- THE TASK: Answer with one figure only, the number of lines below in which "pyGet" occurs.

=======

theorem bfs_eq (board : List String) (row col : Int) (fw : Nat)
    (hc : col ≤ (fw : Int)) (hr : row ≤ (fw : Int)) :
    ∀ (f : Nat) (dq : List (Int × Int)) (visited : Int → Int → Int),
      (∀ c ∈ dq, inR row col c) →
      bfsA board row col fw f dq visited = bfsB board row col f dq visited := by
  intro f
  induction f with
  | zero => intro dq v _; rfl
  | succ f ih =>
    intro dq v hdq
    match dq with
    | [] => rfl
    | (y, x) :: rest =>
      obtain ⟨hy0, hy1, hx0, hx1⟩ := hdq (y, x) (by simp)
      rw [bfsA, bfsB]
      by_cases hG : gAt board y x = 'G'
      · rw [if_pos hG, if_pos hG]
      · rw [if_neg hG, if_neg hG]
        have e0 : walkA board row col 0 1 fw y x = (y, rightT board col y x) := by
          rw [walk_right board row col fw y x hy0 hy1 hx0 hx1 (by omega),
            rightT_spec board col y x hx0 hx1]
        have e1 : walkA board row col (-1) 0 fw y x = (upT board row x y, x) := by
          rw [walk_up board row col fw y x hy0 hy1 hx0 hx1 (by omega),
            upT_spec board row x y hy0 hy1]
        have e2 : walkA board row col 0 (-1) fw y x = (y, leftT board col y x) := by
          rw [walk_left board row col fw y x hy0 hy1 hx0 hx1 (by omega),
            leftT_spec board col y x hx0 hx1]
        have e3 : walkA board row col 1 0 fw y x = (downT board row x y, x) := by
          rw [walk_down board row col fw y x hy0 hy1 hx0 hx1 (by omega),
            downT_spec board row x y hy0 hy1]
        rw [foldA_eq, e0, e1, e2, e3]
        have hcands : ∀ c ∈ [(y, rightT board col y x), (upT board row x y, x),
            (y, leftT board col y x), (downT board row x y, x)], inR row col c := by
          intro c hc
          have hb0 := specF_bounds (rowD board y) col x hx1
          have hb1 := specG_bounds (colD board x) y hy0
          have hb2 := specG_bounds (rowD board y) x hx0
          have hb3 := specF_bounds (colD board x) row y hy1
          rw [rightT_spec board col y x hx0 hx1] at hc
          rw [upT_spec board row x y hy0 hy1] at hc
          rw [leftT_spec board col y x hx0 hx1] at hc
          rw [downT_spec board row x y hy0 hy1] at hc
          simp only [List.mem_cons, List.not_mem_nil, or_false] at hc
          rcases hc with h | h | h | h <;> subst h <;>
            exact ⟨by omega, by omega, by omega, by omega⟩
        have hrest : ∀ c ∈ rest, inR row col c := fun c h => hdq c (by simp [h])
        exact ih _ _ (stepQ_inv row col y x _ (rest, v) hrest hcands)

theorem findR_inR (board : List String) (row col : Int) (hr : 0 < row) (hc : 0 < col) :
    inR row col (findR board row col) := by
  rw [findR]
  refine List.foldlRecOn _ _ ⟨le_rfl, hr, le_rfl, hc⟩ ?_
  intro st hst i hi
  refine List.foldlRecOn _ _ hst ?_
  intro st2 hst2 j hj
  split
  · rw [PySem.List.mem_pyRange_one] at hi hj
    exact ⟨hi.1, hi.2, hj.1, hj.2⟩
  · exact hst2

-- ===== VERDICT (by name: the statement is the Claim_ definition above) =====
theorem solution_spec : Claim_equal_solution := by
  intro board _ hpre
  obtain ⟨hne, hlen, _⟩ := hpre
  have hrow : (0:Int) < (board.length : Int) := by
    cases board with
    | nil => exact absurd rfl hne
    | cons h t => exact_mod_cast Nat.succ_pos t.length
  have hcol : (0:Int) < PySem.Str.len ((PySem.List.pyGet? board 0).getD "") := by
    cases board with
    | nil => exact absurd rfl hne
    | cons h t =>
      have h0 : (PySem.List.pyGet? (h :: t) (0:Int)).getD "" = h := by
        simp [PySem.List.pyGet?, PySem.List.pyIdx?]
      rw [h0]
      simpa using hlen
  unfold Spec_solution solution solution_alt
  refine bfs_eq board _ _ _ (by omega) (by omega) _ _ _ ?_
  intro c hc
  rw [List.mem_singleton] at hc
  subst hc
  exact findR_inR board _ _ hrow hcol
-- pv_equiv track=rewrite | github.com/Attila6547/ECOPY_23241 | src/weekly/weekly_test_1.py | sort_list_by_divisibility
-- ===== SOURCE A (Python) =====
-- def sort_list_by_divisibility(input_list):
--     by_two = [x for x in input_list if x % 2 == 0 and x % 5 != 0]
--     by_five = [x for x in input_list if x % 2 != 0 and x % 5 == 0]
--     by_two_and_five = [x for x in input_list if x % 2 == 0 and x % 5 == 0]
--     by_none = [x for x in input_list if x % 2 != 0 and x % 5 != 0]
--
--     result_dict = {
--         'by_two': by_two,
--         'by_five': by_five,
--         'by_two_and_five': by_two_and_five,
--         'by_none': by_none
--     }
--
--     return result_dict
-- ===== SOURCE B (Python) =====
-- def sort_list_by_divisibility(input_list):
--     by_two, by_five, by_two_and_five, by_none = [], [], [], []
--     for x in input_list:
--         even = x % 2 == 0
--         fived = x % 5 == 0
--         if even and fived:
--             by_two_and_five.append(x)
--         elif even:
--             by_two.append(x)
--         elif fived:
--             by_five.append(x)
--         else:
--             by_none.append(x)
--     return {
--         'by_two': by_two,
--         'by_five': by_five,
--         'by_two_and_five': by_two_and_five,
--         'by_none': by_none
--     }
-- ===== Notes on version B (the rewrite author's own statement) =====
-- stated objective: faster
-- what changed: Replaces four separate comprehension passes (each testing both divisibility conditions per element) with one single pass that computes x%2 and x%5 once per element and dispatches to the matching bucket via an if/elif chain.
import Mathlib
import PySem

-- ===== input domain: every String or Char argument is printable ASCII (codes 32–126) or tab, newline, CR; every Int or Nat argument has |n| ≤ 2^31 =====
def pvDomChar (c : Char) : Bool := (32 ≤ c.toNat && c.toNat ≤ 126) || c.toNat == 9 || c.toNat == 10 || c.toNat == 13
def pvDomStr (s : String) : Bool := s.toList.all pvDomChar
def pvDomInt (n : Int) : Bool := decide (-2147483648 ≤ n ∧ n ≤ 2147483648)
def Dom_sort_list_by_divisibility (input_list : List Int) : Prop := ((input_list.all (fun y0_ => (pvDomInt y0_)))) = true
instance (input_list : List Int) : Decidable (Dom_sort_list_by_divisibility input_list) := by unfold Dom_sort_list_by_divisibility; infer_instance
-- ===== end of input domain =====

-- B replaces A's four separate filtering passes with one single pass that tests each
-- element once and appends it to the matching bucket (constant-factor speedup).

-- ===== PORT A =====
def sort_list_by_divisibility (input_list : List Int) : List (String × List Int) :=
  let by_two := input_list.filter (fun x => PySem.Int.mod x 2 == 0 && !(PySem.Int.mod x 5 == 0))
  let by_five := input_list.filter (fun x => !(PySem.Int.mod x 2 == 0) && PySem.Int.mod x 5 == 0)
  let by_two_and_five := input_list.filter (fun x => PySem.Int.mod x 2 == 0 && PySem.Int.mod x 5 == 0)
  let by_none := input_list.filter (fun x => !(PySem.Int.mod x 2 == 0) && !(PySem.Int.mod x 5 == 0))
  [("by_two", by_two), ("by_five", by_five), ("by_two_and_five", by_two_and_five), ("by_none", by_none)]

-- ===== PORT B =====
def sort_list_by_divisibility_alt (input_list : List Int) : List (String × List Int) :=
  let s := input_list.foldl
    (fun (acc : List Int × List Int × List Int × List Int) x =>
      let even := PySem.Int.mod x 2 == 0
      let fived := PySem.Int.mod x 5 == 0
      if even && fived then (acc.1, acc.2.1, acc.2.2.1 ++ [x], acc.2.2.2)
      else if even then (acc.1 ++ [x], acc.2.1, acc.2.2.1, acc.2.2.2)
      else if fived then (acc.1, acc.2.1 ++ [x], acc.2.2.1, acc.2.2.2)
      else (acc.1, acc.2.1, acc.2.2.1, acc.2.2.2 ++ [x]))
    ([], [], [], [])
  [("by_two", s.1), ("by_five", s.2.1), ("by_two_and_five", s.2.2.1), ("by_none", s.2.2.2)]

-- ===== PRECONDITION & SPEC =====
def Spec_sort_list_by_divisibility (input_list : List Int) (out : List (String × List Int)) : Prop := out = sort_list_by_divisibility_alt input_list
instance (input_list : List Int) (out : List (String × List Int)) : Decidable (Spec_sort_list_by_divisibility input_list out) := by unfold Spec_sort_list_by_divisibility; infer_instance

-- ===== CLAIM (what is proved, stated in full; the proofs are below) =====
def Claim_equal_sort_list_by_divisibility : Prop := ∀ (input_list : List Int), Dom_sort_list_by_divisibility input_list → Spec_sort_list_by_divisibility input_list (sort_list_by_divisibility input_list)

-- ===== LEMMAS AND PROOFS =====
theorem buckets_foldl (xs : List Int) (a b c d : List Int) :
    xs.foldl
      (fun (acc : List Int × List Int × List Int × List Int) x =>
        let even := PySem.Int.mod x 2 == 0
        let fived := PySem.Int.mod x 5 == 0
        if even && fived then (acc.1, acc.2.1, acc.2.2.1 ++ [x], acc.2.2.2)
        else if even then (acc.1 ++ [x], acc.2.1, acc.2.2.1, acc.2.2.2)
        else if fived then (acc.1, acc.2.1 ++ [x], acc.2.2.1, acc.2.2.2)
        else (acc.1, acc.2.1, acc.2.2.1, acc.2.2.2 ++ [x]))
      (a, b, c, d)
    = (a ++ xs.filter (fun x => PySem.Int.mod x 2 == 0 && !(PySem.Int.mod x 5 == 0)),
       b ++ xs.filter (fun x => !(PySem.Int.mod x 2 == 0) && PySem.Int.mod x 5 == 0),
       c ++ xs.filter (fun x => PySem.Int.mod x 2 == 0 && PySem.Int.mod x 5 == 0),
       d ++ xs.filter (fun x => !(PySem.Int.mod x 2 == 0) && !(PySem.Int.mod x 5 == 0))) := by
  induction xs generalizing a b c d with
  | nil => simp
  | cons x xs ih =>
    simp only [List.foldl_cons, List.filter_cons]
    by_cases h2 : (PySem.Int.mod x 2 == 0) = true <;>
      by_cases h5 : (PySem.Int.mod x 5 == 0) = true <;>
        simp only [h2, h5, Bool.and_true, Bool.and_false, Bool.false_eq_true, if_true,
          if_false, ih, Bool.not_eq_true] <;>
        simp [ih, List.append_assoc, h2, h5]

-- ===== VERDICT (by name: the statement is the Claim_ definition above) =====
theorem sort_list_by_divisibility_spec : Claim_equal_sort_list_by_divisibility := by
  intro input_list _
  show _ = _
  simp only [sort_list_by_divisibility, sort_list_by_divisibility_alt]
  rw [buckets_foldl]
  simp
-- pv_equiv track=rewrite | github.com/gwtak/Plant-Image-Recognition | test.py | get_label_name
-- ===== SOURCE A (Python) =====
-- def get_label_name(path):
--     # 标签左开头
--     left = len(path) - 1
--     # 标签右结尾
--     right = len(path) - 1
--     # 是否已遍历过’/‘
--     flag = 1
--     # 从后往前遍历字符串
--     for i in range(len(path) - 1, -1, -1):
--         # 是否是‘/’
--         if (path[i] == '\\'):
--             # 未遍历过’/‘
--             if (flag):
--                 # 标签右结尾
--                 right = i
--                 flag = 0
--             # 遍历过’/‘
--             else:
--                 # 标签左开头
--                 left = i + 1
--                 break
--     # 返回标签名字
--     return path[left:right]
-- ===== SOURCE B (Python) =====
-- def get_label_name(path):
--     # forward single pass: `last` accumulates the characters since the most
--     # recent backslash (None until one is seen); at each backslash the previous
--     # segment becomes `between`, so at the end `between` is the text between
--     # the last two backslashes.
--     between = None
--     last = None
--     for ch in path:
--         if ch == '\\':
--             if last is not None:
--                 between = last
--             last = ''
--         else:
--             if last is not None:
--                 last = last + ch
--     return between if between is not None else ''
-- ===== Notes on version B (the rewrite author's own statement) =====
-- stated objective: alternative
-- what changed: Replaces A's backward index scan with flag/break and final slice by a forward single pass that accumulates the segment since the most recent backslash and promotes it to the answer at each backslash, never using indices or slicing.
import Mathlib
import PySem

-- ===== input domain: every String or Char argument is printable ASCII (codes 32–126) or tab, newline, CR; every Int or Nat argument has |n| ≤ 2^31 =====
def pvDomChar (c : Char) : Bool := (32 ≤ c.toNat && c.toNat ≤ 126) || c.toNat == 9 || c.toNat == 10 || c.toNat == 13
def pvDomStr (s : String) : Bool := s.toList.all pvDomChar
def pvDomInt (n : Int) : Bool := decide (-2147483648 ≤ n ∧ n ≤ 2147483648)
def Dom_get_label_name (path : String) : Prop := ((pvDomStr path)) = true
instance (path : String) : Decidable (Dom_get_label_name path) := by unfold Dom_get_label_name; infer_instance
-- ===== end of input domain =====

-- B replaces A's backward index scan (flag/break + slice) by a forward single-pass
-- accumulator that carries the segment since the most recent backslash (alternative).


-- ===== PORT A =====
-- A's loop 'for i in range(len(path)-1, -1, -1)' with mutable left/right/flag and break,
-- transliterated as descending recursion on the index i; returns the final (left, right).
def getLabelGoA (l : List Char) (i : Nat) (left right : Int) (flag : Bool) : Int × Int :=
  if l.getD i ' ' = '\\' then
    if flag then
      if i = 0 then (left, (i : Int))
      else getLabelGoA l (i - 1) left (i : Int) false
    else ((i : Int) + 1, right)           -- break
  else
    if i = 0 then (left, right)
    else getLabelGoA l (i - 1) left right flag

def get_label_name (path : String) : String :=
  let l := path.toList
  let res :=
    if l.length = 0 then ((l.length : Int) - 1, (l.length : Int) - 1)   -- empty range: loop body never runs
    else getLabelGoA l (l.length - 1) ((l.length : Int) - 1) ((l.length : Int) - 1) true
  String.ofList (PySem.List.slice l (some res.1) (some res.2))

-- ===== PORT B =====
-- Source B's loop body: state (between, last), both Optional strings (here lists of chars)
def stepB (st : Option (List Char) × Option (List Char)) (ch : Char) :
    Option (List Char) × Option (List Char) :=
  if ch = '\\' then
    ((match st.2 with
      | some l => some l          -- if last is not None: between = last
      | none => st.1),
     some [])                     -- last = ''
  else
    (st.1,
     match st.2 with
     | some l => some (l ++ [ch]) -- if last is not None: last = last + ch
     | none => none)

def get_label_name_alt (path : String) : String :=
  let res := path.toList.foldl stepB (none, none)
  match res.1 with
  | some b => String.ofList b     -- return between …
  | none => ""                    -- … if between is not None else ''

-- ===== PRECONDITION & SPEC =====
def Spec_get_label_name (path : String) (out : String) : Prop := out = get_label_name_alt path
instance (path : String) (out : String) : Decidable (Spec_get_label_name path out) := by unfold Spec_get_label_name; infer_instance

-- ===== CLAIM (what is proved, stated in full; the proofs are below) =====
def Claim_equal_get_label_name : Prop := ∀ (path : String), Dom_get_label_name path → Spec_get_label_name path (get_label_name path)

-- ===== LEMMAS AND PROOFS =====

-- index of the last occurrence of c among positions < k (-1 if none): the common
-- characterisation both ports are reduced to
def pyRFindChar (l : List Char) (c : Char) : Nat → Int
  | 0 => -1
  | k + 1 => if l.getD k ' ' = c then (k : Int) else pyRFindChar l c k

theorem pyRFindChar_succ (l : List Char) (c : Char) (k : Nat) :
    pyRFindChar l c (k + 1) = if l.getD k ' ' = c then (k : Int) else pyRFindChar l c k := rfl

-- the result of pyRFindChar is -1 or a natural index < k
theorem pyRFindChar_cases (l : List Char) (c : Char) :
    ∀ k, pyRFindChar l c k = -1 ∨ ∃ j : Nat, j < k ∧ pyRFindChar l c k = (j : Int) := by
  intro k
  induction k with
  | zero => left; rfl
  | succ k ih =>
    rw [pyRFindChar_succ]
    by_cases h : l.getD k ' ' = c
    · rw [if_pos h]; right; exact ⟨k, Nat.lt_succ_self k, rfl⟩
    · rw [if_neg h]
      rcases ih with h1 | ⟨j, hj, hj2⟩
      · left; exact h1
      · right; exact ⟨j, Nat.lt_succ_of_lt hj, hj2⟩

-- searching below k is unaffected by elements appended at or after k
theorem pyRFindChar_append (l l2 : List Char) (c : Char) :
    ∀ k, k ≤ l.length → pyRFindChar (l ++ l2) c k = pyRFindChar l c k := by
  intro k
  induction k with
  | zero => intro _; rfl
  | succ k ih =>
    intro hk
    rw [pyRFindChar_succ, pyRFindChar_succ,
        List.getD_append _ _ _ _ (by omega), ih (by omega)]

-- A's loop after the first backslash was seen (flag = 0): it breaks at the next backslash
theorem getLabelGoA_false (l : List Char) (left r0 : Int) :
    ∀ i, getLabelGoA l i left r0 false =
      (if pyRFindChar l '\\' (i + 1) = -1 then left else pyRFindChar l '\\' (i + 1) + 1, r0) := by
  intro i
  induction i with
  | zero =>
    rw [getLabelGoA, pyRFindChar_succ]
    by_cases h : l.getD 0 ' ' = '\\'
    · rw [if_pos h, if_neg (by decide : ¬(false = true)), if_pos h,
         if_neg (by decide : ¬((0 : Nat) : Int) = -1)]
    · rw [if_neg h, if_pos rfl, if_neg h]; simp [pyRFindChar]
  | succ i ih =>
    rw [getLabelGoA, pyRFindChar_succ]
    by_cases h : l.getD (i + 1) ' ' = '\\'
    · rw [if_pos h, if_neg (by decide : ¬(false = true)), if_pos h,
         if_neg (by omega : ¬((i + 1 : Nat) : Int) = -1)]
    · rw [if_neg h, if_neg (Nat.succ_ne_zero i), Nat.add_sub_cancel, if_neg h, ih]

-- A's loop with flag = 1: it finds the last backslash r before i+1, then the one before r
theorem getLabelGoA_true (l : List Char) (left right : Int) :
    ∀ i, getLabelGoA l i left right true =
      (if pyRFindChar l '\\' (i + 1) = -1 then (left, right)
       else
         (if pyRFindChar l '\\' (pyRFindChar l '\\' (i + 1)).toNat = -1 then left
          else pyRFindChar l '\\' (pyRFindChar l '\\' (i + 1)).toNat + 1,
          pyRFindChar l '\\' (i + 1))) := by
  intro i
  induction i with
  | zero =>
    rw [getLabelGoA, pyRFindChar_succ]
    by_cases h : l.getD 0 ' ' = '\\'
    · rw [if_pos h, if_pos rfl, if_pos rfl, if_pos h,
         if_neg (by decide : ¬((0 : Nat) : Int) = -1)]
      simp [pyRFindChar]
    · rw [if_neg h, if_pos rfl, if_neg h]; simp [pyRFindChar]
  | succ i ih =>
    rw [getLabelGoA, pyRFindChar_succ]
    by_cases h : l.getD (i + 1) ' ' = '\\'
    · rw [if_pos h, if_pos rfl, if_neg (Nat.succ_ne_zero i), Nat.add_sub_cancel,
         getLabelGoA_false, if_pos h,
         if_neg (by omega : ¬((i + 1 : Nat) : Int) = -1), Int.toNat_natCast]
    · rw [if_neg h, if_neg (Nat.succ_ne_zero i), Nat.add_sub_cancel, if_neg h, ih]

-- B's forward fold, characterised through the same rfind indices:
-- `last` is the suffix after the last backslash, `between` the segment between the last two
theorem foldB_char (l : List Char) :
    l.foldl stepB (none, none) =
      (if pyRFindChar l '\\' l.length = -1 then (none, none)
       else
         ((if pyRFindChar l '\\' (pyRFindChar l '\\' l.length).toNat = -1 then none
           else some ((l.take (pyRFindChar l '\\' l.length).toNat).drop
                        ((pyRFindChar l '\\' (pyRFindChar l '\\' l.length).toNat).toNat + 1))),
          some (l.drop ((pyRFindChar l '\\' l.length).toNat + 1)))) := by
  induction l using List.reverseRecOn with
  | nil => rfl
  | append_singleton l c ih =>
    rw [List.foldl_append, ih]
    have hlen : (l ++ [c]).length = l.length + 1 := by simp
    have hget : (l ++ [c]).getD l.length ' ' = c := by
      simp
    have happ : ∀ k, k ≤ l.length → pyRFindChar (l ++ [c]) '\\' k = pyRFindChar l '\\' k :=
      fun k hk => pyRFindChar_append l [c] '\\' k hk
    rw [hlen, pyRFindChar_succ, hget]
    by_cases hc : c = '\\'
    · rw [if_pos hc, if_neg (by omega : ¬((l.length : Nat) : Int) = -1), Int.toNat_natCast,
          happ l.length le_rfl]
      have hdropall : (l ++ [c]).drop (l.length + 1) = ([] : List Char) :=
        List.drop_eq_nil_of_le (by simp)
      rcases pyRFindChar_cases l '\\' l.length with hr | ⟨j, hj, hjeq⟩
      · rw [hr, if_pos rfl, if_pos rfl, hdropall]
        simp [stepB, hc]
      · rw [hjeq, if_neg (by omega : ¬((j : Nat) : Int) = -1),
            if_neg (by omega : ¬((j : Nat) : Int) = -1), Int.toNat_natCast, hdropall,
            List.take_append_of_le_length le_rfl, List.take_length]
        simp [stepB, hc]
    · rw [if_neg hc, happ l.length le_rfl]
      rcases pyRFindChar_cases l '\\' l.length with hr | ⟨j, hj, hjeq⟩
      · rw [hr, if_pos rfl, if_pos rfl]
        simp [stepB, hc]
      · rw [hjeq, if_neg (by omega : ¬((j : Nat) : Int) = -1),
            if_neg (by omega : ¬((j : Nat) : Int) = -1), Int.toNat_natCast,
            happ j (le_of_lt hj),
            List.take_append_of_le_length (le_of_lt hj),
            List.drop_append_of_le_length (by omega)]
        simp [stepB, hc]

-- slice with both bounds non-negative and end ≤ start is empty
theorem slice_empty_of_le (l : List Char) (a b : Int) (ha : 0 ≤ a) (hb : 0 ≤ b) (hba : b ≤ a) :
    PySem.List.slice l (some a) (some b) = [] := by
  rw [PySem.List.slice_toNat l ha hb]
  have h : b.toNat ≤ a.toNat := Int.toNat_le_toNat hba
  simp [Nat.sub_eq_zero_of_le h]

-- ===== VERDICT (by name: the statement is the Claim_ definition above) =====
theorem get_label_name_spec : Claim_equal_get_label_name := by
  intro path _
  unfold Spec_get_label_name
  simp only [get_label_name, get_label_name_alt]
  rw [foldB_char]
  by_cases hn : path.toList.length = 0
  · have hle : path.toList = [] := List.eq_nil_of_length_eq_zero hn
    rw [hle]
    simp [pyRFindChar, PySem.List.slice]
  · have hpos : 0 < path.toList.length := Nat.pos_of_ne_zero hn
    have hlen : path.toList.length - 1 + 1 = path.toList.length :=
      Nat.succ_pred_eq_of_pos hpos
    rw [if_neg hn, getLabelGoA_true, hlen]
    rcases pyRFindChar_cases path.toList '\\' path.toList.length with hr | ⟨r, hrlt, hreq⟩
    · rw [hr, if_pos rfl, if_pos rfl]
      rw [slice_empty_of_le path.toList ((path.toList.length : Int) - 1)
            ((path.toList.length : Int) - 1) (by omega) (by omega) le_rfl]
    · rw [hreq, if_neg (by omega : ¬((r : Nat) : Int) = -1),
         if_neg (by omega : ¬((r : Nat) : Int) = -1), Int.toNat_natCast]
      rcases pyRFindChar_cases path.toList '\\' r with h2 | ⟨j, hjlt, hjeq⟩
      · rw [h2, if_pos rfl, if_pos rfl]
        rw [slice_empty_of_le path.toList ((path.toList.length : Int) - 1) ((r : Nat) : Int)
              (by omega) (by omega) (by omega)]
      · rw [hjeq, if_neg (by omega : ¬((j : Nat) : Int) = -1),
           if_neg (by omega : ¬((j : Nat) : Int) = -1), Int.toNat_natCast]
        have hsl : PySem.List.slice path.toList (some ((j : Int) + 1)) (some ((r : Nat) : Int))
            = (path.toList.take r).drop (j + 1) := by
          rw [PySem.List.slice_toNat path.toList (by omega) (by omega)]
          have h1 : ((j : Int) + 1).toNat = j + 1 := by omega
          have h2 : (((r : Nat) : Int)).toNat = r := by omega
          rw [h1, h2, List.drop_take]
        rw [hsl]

=======

- YOUR RESPONSE: 3